Внутри было прохладно, каменные стены удерживали холод ночи в наихудшие часы дня. Сразу у входа стояло несколько больших глиняных жбанов, наполненных водою: они должны были свидетельствовать о силе и богатстве рода. Она знала, что с подобными жестами можно столкнуться в любом племени, что ходят под солнцем. Однако то, как род х’Леннс культивировал их, придавало новое значение слову «спесь».
Она нашла брата в самой большой комнате усадьбы. Через отверстие в центральной части потолка сюда вливалось достаточно света, чтобы не зажигать ламп.

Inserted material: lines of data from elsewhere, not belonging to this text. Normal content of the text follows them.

lemma seg_step (D lo m : Int) (hD : 1 ≤ D) :
    pvSegLen D lo m ≤ pvSegLen D lo (m+1) := by
  have e3 : ∀ a : Int, PySem.Int.floordiv a 3 = a / 3 :=
    fun a => PySem.Int.floordiv_eq_ediv_of_pos (by norm_num)
  have e5 : ∀ a : Int, PySem.Int.floordiv a 5 = a / 5 :=
    fun a => PySem.Int.floordiv_eq_ediv_of_pos (by norm_num)
  have e15 : ∀ a : Int, PySem.Int.floordiv a 15 = a / 15 :=
    fun a => PySem.Int.floordiv_eq_ediv_of_pos (by norm_num)
  have key : pvSegLen D lo (m+1) - pvSegLen D lo m =
      D + ((m/3 - (m-1)/3) + (m/5 - (m-1)/5)) * 4
        - ((m/3 - (m-1)/3) + (m/5 - (m-1)/5) - (m/15 - (m-1)/15)) * D := by
    unfold pvSegLen
    simp only [e3, e5, e15]
    ring_nf
  have ha : m % 15 % 3 = m % 3 := Int.emod_emod_of_dvd m (by norm_num)
  have hb : m % 15 % 5 = m % 5 := Int.emod_emod_of_dvd m (by norm_num)
  by_cases h3 : m % 3 = 0 <;> by_cases h5 : m % 5 = 0
  · have hu : m/3 - (m-1)/3 = 1 := by omega
    have hv : m/5 - (m-1)/5 = 1 := by omega
    have hw : m/15 - (m-1)/15 = 1 := by omega
    rw [hu, hv, hw] at key; omega
  · have hu : m/3 - (m-1)/3 = 1 := by omega
    have hv : m/5 - (m-1)/5 = 0 := by omega
    have hw : m/15 - (m-1)/15 = 0 := pv15a m h5
    rw [hu, hv, hw] at key; omega
  · have hu : m/3 - (m-1)/3 = 0 := by omega
    have hv : m/5 - (m-1)/5 = 1 := by omega
    have hw : m/15 - (m-1)/15 = 0 := pv15b m h3
    rw [hu, hv, hw] at key; omega
  · have hu : m/3 - (m-1)/3 = 0 := by omega
    have hv : m/5 - (m-1)/5 = 0 := by omega
    have hw : m/15 - (m-1)/15 = 0 := by omega
    rw [hu, hv, hw] at key; omega

lemma digit_exists : ∀ (n : Nat) (m : Int), 1 ≤ m → m < (10:Int)^n →
    ∃ d' : Nat, d' < n ∧ (10:Int)^d' ≤ m ∧ m < (10:Int)^(d'+1) := by
  intro n
  induction n with
  | zero => intro m h1 h2; simp at h2; omega
  | succ n ih =>
    intro m h1 h2
    by_cases h : m < (10:Int)^n
    · obtain ⟨d', hd, ha, hb⟩ := ih m h1 h
      exact ⟨d', by omega, ha, hb⟩
    · exact ⟨n, by omega, by omega, h2⟩
-- pv_equiv track=rewrite | github.com/themaanas/r-edact | reddit_post_guess.py | _is_nsfw
-- ===== SOURCE A (Python) =====
-- def _is_nsfw(text: str) -> bool:
--     if not text:
--         return False
--     lowered = text.lower()
--     return any(
--         token in lowered
--         for token in (
--             "nsfw",
--             "porn",
--             "sex ",
--             "sexual",
--             "explicit",
--             "nude",
--             "nudity",
--             "rape",
--             "gore",
--             "blood",
--             "violence",
--             "fuck",
--             "dick",
--             "pussy"
--         )
--     )
-- ===== SOURCE B (Python) =====
-- _TOKENS = (
--     "nsfw", "porn", "sex ", "sexual", "explicit", "nude", "nudity",
--     "rape", "gore", "blood", "violence", "fuck", "dick", "pussy",
-- )
--
--
-- def _is_nsfw(text: str) -> bool:
--     lowered = text.lower()
--     for i in range(len(lowered)):
--         for token in _TOKENS:
--             if lowered.startswith(token, i):
--                 return True
--     return False
-- ===== Notes on version B (the rewrite author's own statement) =====
-- stated objective: alternative
-- what changed: B scans the lowered text position by position, checking at each index whether any keyword starts there (a naive multi-pattern matcher), instead of A's one full substring scan per keyword; the empty-text guard disappears since the position loop is vacuous.
import Mathlib
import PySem

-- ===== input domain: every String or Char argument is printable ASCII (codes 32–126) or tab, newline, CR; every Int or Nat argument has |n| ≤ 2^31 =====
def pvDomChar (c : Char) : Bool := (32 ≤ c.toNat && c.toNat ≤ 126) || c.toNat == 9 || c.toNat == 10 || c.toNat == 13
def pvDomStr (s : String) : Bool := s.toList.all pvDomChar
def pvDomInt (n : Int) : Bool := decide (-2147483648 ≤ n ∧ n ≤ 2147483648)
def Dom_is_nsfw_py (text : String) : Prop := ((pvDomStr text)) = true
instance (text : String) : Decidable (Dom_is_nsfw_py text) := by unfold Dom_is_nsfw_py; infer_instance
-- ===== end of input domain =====

-- B replaces A's per-keyword substring scans by one position-major scan of the lowered
-- text that checks at each index whether any keyword starts there (objective: alternative).


-- ===== PORT A =====
def pvTokensA : List String :=
  ["nsfw", "porn", "sex ", "sexual", "explicit", "nude", "nudity",
   "rape", "gore", "blood", "violence", "fuck", "dick", "pussy"]

def is_nsfw_py (text : String) : Bool :=
  if text.toList = [] then false
  else
    let lowered := PySem.Str.lower text
    pvTokensA.any (fun token => PySem.Str.isIn token lowered)

-- ===== PORT B =====
def pvTokensB : List (List Char) :=
  ["nsfw".toList, "porn".toList, "sex ".toList, "sexual".toList, "explicit".toList,
   "nude".toList, "nudity".toList, "rape".toList, "gore".toList, "blood".toList,
   "violence".toList, "fuck".toList, "dick".toList, "pussy".toList]

-- Source B's 'for i in range(len(lowered))' with 'lowered.startswith(token, i)' is the
-- structural recursion over the successive nonempty suffixes of the lowered text;
-- 'startswith(token, i)' is exactly Chars.startswith on the suffix at i.
def pvScan (suffix : List Char) : Bool :=
  match suffix with
  | [] => false
  | c :: rest =>
      if pvTokensB.any (fun token => PySem.Chars.startswith (c :: rest) token) then true
      else pvScan rest

def is_nsfw_py_alt (text : String) : Bool :=
  pvScan (PySem.Chars.lower text.toList)

-- ===== PRECONDITION & SPEC =====
def Spec_is_nsfw_py (text : String) (out : Bool) : Prop := out = is_nsfw_py_alt text
instance (text : String) (out : Bool) : Decidable (Spec_is_nsfw_py text out) := by unfold Spec_is_nsfw_py; infer_instance

-- ===== CLAIM (what is proved, stated in full; the proofs are below) =====
def Claim_equal_is_nsfw_py : Prop := ∀ (text : String), Dom_is_nsfw_py text → Spec_is_nsfw_py text (is_nsfw_py text)

-- ===== LEMMAS AND PROOFS =====

-- pvScan returns true iff some (nonempty) token occurs as a prefix of some suffix.
lemma pvScan_true_iff (l : List Char) :
    pvScan l = true ↔ ∃ t ∈ pvTokensB, ∃ j, t <+: l.drop j := by
  induction l with
  | nil =>
      simp only [pvScan]
      constructor
      · intro h; exact absurd h (by simp)
      · rintro ⟨t, ht, j, hpre⟩
        simp only [List.drop_nil] at hpre
        have : t = [] := List.prefix_nil.mp hpre
        subst this
        revert ht; decide
  | cons c rest ih =>
      simp only [pvScan]
      by_cases h : pvTokensB.any (fun token => PySem.Chars.startswith (c :: rest) token) = true
      · simp only [h, if_true, true_iff]
        rcases List.any_eq_true.mp h with ⟨t, ht, hst⟩
        exact ⟨t, ht, 0, (PySem.Chars.startswith_iff _ _).mp hst⟩
      · rw [Bool.not_eq_true] at h
        simp only [h, Bool.false_eq_true, if_false]
        rw [ih]
        constructor
        · rintro ⟨t, ht, j, hpre⟩
          exact ⟨t, ht, j + 1, by simpa using hpre⟩
        · rintro ⟨t, ht, j, hpre⟩
          cases j with
          | zero =>
              exfalso
              exact absurd (List.any_eq_true.mpr
                ⟨t, ht, (PySem.Chars.startswith_iff _ _).mpr (by simpa using hpre)⟩) (by simp [h])
          | succ k => exact ⟨t, ht, k, by simpa using hpre⟩

lemma pvScan_eq_any (l : List Char) :
    pvScan l = (pvTokensA.any (fun token => PySem.Chars.isIn token.toList l)) := by
  rcases Bool.eq_false_or_eq_true (pvScan l) with h | h <;> rw [h] <;> symm
  · rw [pvScan_true_iff] at h
    rcases h with ⟨t, ht, j, hpre⟩
    rw [List.any_eq_true]
    have : ∃ s ∈ pvTokensA, s.toList = t := by
      revert ht; intro ht
      fin_cases ht <;> exact ⟨_, by decide, rfl⟩
    rcases this with ⟨s, hs, rfl⟩
    exact ⟨s, hs, (PySem.Chars.exists_prefix_drop_iff_isIn _ _).mp ⟨j, hpre⟩⟩
  · rw [List.any_eq_false]
    intro t ht
    rw [Bool.not_eq_true, PySem.Chars.isIn_eq_false_iff]
    intro hinf
    rcases List.infix_iff_prefix_suffix.mp hinf with ⟨s, hpre, hsuf⟩
    have hj := List.suffix_iff_eq_drop.mp hsuf
    rw [hj] at hpre
    have hsc : pvScan l = true := by
      rw [pvScan_true_iff]
      refine ⟨t.toList, ?_, l.length - s.length, hpre⟩
      have : t ∈ pvTokensA := ht
      fin_cases this <;> decide
    rw [h] at hsc; exact absurd hsc (by simp)

lemma pvScan_nil_of_empty (text : String) (h : text.toList = []) :
    is_nsfw_py_alt text = false := by
  unfold is_nsfw_py_alt
  rw [h]
  rfl

-- ===== VERDICT (by name: the statement is the Claim_ definition above) =====
theorem is_nsfw_py_spec : Claim_equal_is_nsfw_py := by
  intro text _
  unfold Spec_is_nsfw_py is_nsfw_py
  by_cases h : text.toList = []
  · rw [if_pos h, pvScan_nil_of_empty text h]
  · rw [if_neg h]
    unfold is_nsfw_py_alt
    rw [pvScan_eq_any]
    simp only [PySem.Str.isIn_eq, PySem.Str.toList_lower]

Висящие на стенах многоцветные, украшенные золотой нитью ковры, серебряные лампы и несколько зеркал полированной стали или стекла выполняли ту же функцию, что и жбаны с водой у входа. Молчаливо напоминали, что род, занимающий эту усадьбу, принадлежит к богатейшим и сильнейшим в племени. Через далекое родство он возводил свое начало к первопредкам, ко временам Харуды. Деана повела вокруг равнодушным взглядом. Скорее в этих горах снег выпадет, нежели засевшие здесь надутые наседки заметят, что их богатство произвело на нее впечатление.
Йатех стоял перед небольшим возвышением, на котором сидела Ленгана х’Леннс. Вдоль стен на накрытых изукрашенными покровами сиденьях замерли с десяток женщин. Две или три забормотали, увидев ее. Деана их проигнорировала, сцепив зубы. У матроны рода был обмотанный вокруг лица экхаар, как если бы перед ней стоял чужак, а не мужчина, происходящий с гор. Оскорбление столь явное, как если бы она плюнула ему в лицо.
– Спрошу еще раз. – Голос Ленганы сочился злостью. – Зачем ты сюда пришел?
Йатех легко поклонился: настолько, чтобы стало ясно, кто здесь придерживается приличий.
– Я слышал, по афраагре расходятся сплетни, ставящие под сомнение чистоту нашей крови.
– Я их слышала и вовсе не считаю сплетнями. Хорошо, когда нечистая ветвь усыхает уже в первом поколении.
Ох, только теперь она поняла, как сильно он повзрослел. Не взорвался, не совершил ни единого оскорбительного жеста. Даже не изменился в лице.
– Моя мать заплатила высокую цену за право называться он’иссарам. Она жила здесь много лет, дольше, нежели ты, и умерла, служа роду. Этого ты не можешь отобрать.